DATA FOR THE TASK: Begin
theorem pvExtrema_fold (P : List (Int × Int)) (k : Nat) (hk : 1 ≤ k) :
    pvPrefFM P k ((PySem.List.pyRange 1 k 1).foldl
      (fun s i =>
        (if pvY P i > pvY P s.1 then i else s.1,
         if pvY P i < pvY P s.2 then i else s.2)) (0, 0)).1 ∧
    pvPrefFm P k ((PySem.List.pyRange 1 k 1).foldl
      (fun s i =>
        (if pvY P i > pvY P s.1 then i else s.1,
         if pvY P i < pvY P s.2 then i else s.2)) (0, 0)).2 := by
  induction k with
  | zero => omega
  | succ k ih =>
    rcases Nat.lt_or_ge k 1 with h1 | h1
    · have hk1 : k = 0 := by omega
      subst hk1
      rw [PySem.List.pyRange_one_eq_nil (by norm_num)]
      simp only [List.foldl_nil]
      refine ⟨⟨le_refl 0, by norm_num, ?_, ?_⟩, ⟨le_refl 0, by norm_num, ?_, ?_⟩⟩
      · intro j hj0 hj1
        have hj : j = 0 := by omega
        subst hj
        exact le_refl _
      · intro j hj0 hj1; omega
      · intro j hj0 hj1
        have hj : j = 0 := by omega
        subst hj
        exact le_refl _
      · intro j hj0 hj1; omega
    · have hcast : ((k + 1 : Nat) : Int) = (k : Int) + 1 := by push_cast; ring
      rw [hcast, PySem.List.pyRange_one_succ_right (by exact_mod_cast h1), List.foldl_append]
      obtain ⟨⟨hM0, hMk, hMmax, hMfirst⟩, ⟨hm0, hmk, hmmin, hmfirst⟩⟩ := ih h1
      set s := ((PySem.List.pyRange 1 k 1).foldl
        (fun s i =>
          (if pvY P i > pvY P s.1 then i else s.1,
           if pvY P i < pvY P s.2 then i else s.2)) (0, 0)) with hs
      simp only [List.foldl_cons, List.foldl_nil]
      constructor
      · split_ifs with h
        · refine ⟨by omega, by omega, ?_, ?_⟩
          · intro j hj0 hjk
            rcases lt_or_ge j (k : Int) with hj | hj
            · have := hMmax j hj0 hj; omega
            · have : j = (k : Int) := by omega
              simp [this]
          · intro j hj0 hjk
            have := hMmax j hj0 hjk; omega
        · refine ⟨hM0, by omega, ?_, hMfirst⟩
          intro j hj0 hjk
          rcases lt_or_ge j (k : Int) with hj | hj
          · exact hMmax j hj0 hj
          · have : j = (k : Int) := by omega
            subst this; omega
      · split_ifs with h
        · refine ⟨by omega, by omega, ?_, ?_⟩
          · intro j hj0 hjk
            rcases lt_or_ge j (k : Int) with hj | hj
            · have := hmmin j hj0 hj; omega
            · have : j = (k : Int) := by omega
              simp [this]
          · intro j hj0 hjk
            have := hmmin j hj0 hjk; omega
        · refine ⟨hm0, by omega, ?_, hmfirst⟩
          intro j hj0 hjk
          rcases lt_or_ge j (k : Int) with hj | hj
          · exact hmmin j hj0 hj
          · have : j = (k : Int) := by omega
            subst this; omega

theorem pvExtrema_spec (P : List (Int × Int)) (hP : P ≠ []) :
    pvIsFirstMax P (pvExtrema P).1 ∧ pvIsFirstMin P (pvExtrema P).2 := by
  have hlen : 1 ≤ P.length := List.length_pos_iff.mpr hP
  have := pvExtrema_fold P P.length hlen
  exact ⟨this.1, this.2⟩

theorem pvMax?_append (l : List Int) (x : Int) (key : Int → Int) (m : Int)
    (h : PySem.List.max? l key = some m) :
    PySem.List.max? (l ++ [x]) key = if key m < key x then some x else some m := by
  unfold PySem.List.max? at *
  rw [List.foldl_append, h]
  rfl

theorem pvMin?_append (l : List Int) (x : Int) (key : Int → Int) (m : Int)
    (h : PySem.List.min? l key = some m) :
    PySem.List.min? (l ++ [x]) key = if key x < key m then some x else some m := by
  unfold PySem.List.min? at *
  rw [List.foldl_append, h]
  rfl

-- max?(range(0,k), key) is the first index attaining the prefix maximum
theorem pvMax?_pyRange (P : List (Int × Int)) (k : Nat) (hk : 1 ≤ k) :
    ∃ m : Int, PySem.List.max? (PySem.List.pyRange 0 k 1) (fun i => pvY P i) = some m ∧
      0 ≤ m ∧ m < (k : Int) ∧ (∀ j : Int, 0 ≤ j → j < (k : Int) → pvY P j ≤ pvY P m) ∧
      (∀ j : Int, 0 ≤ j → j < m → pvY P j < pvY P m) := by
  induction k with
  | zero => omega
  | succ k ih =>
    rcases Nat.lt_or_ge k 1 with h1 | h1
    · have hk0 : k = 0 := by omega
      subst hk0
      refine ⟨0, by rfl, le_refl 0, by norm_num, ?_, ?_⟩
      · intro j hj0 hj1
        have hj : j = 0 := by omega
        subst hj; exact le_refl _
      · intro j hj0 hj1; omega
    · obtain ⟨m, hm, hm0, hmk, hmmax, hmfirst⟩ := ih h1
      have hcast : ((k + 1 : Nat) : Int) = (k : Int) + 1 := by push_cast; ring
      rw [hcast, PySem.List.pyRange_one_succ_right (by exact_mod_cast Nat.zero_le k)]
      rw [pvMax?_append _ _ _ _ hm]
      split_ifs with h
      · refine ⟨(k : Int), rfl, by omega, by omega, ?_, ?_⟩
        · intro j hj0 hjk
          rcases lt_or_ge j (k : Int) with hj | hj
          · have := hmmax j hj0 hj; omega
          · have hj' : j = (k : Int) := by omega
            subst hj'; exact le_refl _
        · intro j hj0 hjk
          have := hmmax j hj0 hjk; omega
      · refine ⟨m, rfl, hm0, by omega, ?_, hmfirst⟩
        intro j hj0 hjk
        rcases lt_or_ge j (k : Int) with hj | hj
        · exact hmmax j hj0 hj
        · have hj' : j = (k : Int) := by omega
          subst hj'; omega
DATA FOR THE TASK: End
- [WHAT THE EXERCISE ASKS]:
Nothing in the records may be altered; restate them word for word.

- [REPLY TO THE TASK]:
theorem pvExtrema_fold (P : List (Int × Int)) (k : Nat) (hk : 1 ≤ k) :
    pvPrefFM P k ((PySem.List.pyRange 1 k 1).foldl
      (fun s i =>
        (if pvY P i > pvY P s.1 then i else s.1,
         if pvY P i < pvY P s.2 then i else s.2)) (0, 0)).1 ∧
    pvPrefFm P k ((PySem.List.pyRange 1 k 1).foldl
      (fun s i =>
        (if pvY P i > pvY P s.1 then i else s.1,
         if pvY P i < pvY P s.2 then i else s.2)) (0, 0)).2 := by
  induction k with
  | zero => omega
  | succ k ih =>
    rcases Nat.lt_or_ge k 1 with h1 | h1
    · have hk1 : k = 0 := by omega
      subst hk1
      rw [PySem.List.pyRange_one_eq_nil (by norm_num)]
      simp only [List.foldl_nil]
      refine ⟨⟨le_refl 0, by norm_num, ?_, ?_⟩, ⟨le_refl 0, by norm_num, ?_, ?_⟩⟩
      · intro j hj0 hj1
        have hj : j = 0 := by omega
        subst hj
        exact le_refl _
      · intro j hj0 hj1; omega
      · intro j hj0 hj1
        have hj : j = 0 := by omega
        subst hj
        exact le_refl _
      · intro j hj0 hj1; omega
    · have hcast : ((k + 1 : Nat) : Int) = (k : Int) + 1 := by push_cast; ring
      rw [hcast, PySem.List.pyRange_one_succ_right (by exact_mod_cast h1), List.foldl_append]
      obtain ⟨⟨hM0, hMk, hMmax, hMfirst⟩, ⟨hm0, hmk, hmmin, hmfirst⟩⟩ := ih h1
      set s := ((PySem.List.pyRange 1 k 1).foldl
        (fun s i =>
          (if pvY P i > pvY P s.1 then i else s.1,
           if pvY P i < pvY P s.2 then i else s.2)) (0, 0)) with hs
      simp only [List.foldl_cons, List.foldl_nil]
      constructor
      · split_ifs with h
        · refine ⟨by omega, by omega, ?_, ?_⟩
          · intro j hj0 hjk
            rcases lt_or_ge j (k : Int) with hj | hj
            · have := hMmax j hj0 hj; omega
            · have : j = (k : Int) := by omega
              simp [this]
          · intro j hj0 hjk
            have := hMmax j hj0 hjk; omega
        · refine ⟨hM0, by omega, ?_, hMfirst⟩
          intro j hj0 hjk
          rcases lt_or_ge j (k : Int) with hj | hj
          · exact hMmax j hj0 hj
          · have : j = (k : Int) := by omega
            subst this; omega
      · split_ifs with h
        · refine ⟨by omega, by omega, ?_, ?_⟩
          · intro j hj0 hjk
            rcases lt_or_ge j (k : Int) with hj | hj
            · have := hmmin j hj0 hj; omega
            · have : j = (k : Int) := by omega
              simp [this]
          · intro j hj0 hjk
            have := hmmin j hj0 hjk; omega
        · refine ⟨hm0, by omega, ?_, hmfirst⟩
          intro j hj0 hjk
          rcases lt_or_ge j (k : Int) with hj | hj
          · exact hmmin j hj0 hj
          · have : j = (k : Int) := by omega
            subst this; omega

theorem pvExtrema_spec (P : List (Int × Int)) (hP : P ≠ []) :
    pvIsFirstMax P (pvExtrema P).1 ∧ pvIsFirstMin P (pvExtrema P).2 := by
  have hlen : 1 ≤ P.length := List.length_pos_iff.mpr hP
  have := pvExtrema_fold P P.length hlen
  exact ⟨this.1, this.2⟩

theorem pvMax?_append (l : List Int) (x : Int) (key : Int → Int) (m : Int)
    (h : PySem.List.max? l key = some m) :
    PySem.List.max? (l ++ [x]) key = if key m < key x then some x else some m := by
  unfold PySem.List.max? at *
  rw [List.foldl_append, h]
  rfl

theorem pvMin?_append (l : List Int) (x : Int) (key : Int → Int) (m : Int)
    (h : PySem.List.min? l key = some m) :
    PySem.List.min? (l ++ [x]) key = if key x < key m then some x else some m := by
  unfold PySem.List.min? at *
  rw [List.foldl_append, h]
  rfl

-- max?(range(0,k), key) is the first index attaining the prefix maximum
theorem pvMax?_pyRange (P : List (Int × Int)) (k : Nat) (hk : 1 ≤ k) :
    ∃ m : Int, PySem.List.max? (PySem.List.pyRange 0 k 1) (fun i => pvY P i) = some m ∧
      0 ≤ m ∧ m < (k : Int) ∧ (∀ j : Int, 0 ≤ j → j < (k : Int) → pvY P j ≤ pvY P m) ∧
      (∀ j : Int, 0 ≤ j → j < m → pvY P j < pvY P m) := by
  induction k with
  | zero => omega
  | succ k ih =>
    rcases Nat.lt_or_ge k 1 with h1 | h1
    · have hk0 : k = 0 := by omega
      subst hk0
      refine ⟨0, by rfl, le_refl 0, by norm_num, ?_, ?_⟩
      · intro j hj0 hj1
        have hj : j = 0 := by omega
        subst hj; exact le_refl _
      · intro j hj0 hj1; omega
    · obtain ⟨m, hm, hm0, hmk, hmmax, hmfirst⟩ := ih h1
      have hcast : ((k + 1 : Nat) : Int) = (k : Int) + 1 := by push_cast; ring
      rw [hcast, PySem.List.pyRange_one_succ_right (by exact_mod_cast Nat.zero_le k)]
      rw [pvMax?_append _ _ _ _ hm]
      split_ifs with h
      · refine ⟨(k : Int), rfl, by omega, by omega, ?_, ?_⟩
        · intro j hj0 hjk
          rcases lt_or_ge j (k : Int) with hj | hj
          · have := hmmax j hj0 hj; omega
          · have hj' : j = (k : Int) := by omega
            subst hj'; exact le_refl _
        · intro j hj0 hjk
          have := hmmax j hj0 hjk; omega
      · refine ⟨m, rfl, hm0, by omega, ?_, hmfirst⟩
        intro j hj0 hjk
        rcases lt_or_ge j (k : Int) with hj | hj
        · exact hmmax j hj0 hj
        · have hj' : j = (k : Int) := by omega
          subst hj'; omega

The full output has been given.